[Stored data entries]
-- pv_equiv track=rewrite | github.com/kyong/misskey-maintenance | rename_emojis_category.py | organize_emojis_by_category
-- ===== SOURCE A (Python) =====
-- def organize_emojis_by_category(emojis):
--     organized_emojis = {}
--     for emoji in emojis:
--         category = emoji['category']
--         if category not in organized_emojis:
--             organized_emojis[category] = []
--         organized_emojis[category].append(emoji)
--     return organized_emojis
-- ===== SOURCE B (Python) =====
-- def organize_emojis_by_category(emojis):
--     categories = list(dict.fromkeys(emoji['category'] for emoji in emojis))
--     return {category: [emoji for emoji in emojis if emoji['category'] == category]
--             for category in categories}
-- ===== Notes on version B (the rewrite author's own statement) =====
-- stated objective: alternative
-- what changed: Replaces A's single accumulating pass over a mutable dict with a two-step grouping: first the ordered list of distinct categories via dict.fromkeys, then one comprehension collecting each category's emojis by filtering the input list.
import Mathlib
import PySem

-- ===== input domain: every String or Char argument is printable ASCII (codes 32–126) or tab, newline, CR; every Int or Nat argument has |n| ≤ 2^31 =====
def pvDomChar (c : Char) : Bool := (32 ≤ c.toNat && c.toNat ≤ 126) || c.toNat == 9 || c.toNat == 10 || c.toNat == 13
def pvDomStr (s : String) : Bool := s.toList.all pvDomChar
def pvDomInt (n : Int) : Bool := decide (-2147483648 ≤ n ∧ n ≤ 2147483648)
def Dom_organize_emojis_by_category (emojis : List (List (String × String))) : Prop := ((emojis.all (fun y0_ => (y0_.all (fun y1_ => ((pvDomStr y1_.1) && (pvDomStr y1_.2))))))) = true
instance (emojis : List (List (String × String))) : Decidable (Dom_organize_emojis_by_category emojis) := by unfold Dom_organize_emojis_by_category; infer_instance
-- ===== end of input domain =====

-- B changes the decomposition (distinct-category list, then one filter per category) — 'alternative', not faster.

-- shared helper: emoji['category'] — first-match lookup in the emoji's association list
-- (total stand-in; Pre_ below guarantees the key is present, where Python does not raise)
def pvCat (e : List (String × String)) : String :=
  ((PySem.Dict.mk e).get? "category").getD ""

-- ===== PORT A =====
def organize_emojis_by_category (emojis : List (List (String × String))) : List (String × List (List (String × String))) :=
  (emojis.foldl (fun d e =>
      let category := pvCat e
      let d' := if d.contains category then d else d.insert category []
      d'.insert category (d'.getD category [] ++ [e]))
    PySem.Dict.empty).items

-- ===== PORT B =====
def organize_emojis_by_category_alt (emojis : List (List (String × String))) : List (String × List (List (String × String))) :=
  let categories := PySem.List.dedup (emojis.map pvCat)
  categories.map (fun category => (category, emojis.filter (fun e => pvCat e == category)))

-- ===== PRECONDITION & SPEC =====
-- Pre_ excludes exactly the inputs on which Python A raises KeyError: an emoji without a 'category' key.
def Pre_organize_emojis_by_category (emojis : List (List (String × String))) : Prop :=
  (emojis.all (fun e => (PySem.Dict.mk e).contains "category")) = true
instance (emojis : List (List (String × String))) : Decidable (Pre_organize_emojis_by_category emojis) := by unfold Pre_organize_emojis_by_category; infer_instance

def pvWitness_organize_emojis_by_category : (List (List (String × String))) :=
  [[("category", "faces"), ("name", "smile")], [("category", "food"), ("name", "pizza")], [("category", "faces"), ("name", "wink")]]

def Spec_organize_emojis_by_category (emojis : List (List (String × String))) (out : List (String × List (List (String × String)))) : Prop := out = organize_emojis_by_category_alt emojis
instance (emojis : List (List (String × String))) (out : List (String × List (List (String × String)))) : Decidable (Spec_organize_emojis_by_category emojis out) := by unfold Spec_organize_emojis_by_category; infer_instance

-- ===== CLAIM (what is proved, stated in full; the proofs are below) =====
def Claim_equal_organize_emojis_by_category : Prop := ∀ (emojis : List (List (String × String))), Dom_organize_emojis_by_category emojis → Pre_organize_emojis_by_category emojis → Spec_organize_emojis_by_category emojis (organize_emojis_by_category emojis)

-- ===== LEMMAS AND PROOFS =====

-- A's loop body ("ensure the key, then append") is exactly a Dict.modify step
theorem pvStep_eq_modify (d : PySem.Dict String (List (List (String × String)))) (e : List (String × String)) :
    (let category := pvCat e
     let d' := if d.contains category then d else d.insert category []
     d'.insert category (d'.getD category [] ++ [e]))
    = d.modify (pvCat e) [] (· ++ [e]) := by
  by_cases h : d.contains (pvCat e) = true
  · simp only [h, if_pos]
    apply PySem.Dict.ext
    simp only [PySem.Dict.modify, PySem.Dict.getD_eq_get?_getD]
  · have h' : d.contains (pvCat e) = false := by simpa using h
    have hg : d.get? (pvCat e) = none := by
      rw [PySem.Dict.get?_eq_none_iff_contains]; exact h'
    simp only [h, if_neg, Bool.not_eq_true]
    rw [PySem.Dict.getD_insert_self, PySem.Dict.insert_insert_self]
    apply PySem.Dict.ext
    simp only [PySem.Dict.modify, PySem.Dict.getD_eq_get?_getD, hg, Option.getD_none, List.nil_append]

-- ===== VERDICT (by name: the statement is the Claim_ definition above) =====
theorem organize_emojis_by_category_spec : Claim_equal_organize_emojis_by_category := by
  intro emojis _ _
  unfold Spec_organize_emojis_by_category organize_emojis_by_category organize_emojis_by_category_alt
  -- rewrite A's fold step to a modify step
  have hstep : (emojis.foldl (fun d e =>
      let category := pvCat e
      let d' := if d.contains category then d else d.insert category []
      d'.insert category (d'.getD category [] ++ [e]))
    PySem.Dict.empty)
    = emojis.foldl (fun d e => d.modify (pvCat e) [] (· ++ [e])) PySem.Dict.empty := by
    apply PySem.List.foldl_congr_mem
    intro d e _
    exact pvStep_eq_modify d e
  rw [hstep]
  -- view the fold as a fold over (category, emoji) pairs
  have hmap : emojis.foldl (fun d e => d.modify (pvCat e) [] (· ++ [e])) PySem.Dict.empty
      = (emojis.map (fun e => (pvCat e, e))).foldl (fun d p => d.modify p.1 [] (· ++ [p.2])) PySem.Dict.empty := by
    rw [List.foldl_map]
  rw [hmap]
  set l := emojis.map (fun e => (pvCat e, e)) with hl
  have hnd : ((l.foldl (fun d p => d.modify p.1 [] (· ++ [p.2])) PySem.Dict.empty)).keys.Nodup := by
    exact PySem.Dict.nodup_keys_foldl_modify_key l Prod.fst [] (fun _ p => (· ++ [p.2])) PySem.Dict.empty (by simp)
  rw [PySem.Dict.items_eq_map_keys _ hnd []]
  have hkeys : ((l.foldl (fun d p => d.modify p.1 [] (· ++ [p.2])) PySem.Dict.empty)).keys
      = PySem.Set.ofList (emojis.map pvCat) := by
    rw [PySem.Dict.keys_foldl_modify_key l Prod.fst [] (fun _ p => (· ++ [p.2]))]
    simp [hl, List.map_map, PySem.Set.update, PySem.Set.ofList_eq_foldl, Function.comp_def, PySem.Dict.keys_empty]
  rw [hkeys, ← PySem.List.dedup_eq_ofList]
  apply List.map_congr_left
  intro c _
  have hget : ((l.foldl (fun d p => d.modify p.1 [] (· ++ [p.2])) PySem.Dict.empty)).getD c []
      = (l.filter (fun p => p.1 == c)).map (·.2) := by
    rw [PySem.Dict.getD_foldl_modify_append]
    simp [PySem.Dict.getD_empty]
  rw [hget, hl]
  simp [List.filter_map, List.map_map, Function.comp_def]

▶ What the task asks: Precisely reproduce the lines of the entries, beginning at the first and ending at the one containing "organized_emojis[category] = []". Add nothing.

▶ Response area:
-- pv_equiv track=rewrite | github.com/kyong/misskey-maintenance | rename_emojis_category.py | organize_emojis_by_category
-- ===== SOURCE A (Python) =====
-- def organize_emojis_by_category(emojis):
--     organized_emojis = {}
--     for emoji in emojis:
--         category = emoji['category']
--         if category not in organized_emojis:
--             organized_emojis[category] = []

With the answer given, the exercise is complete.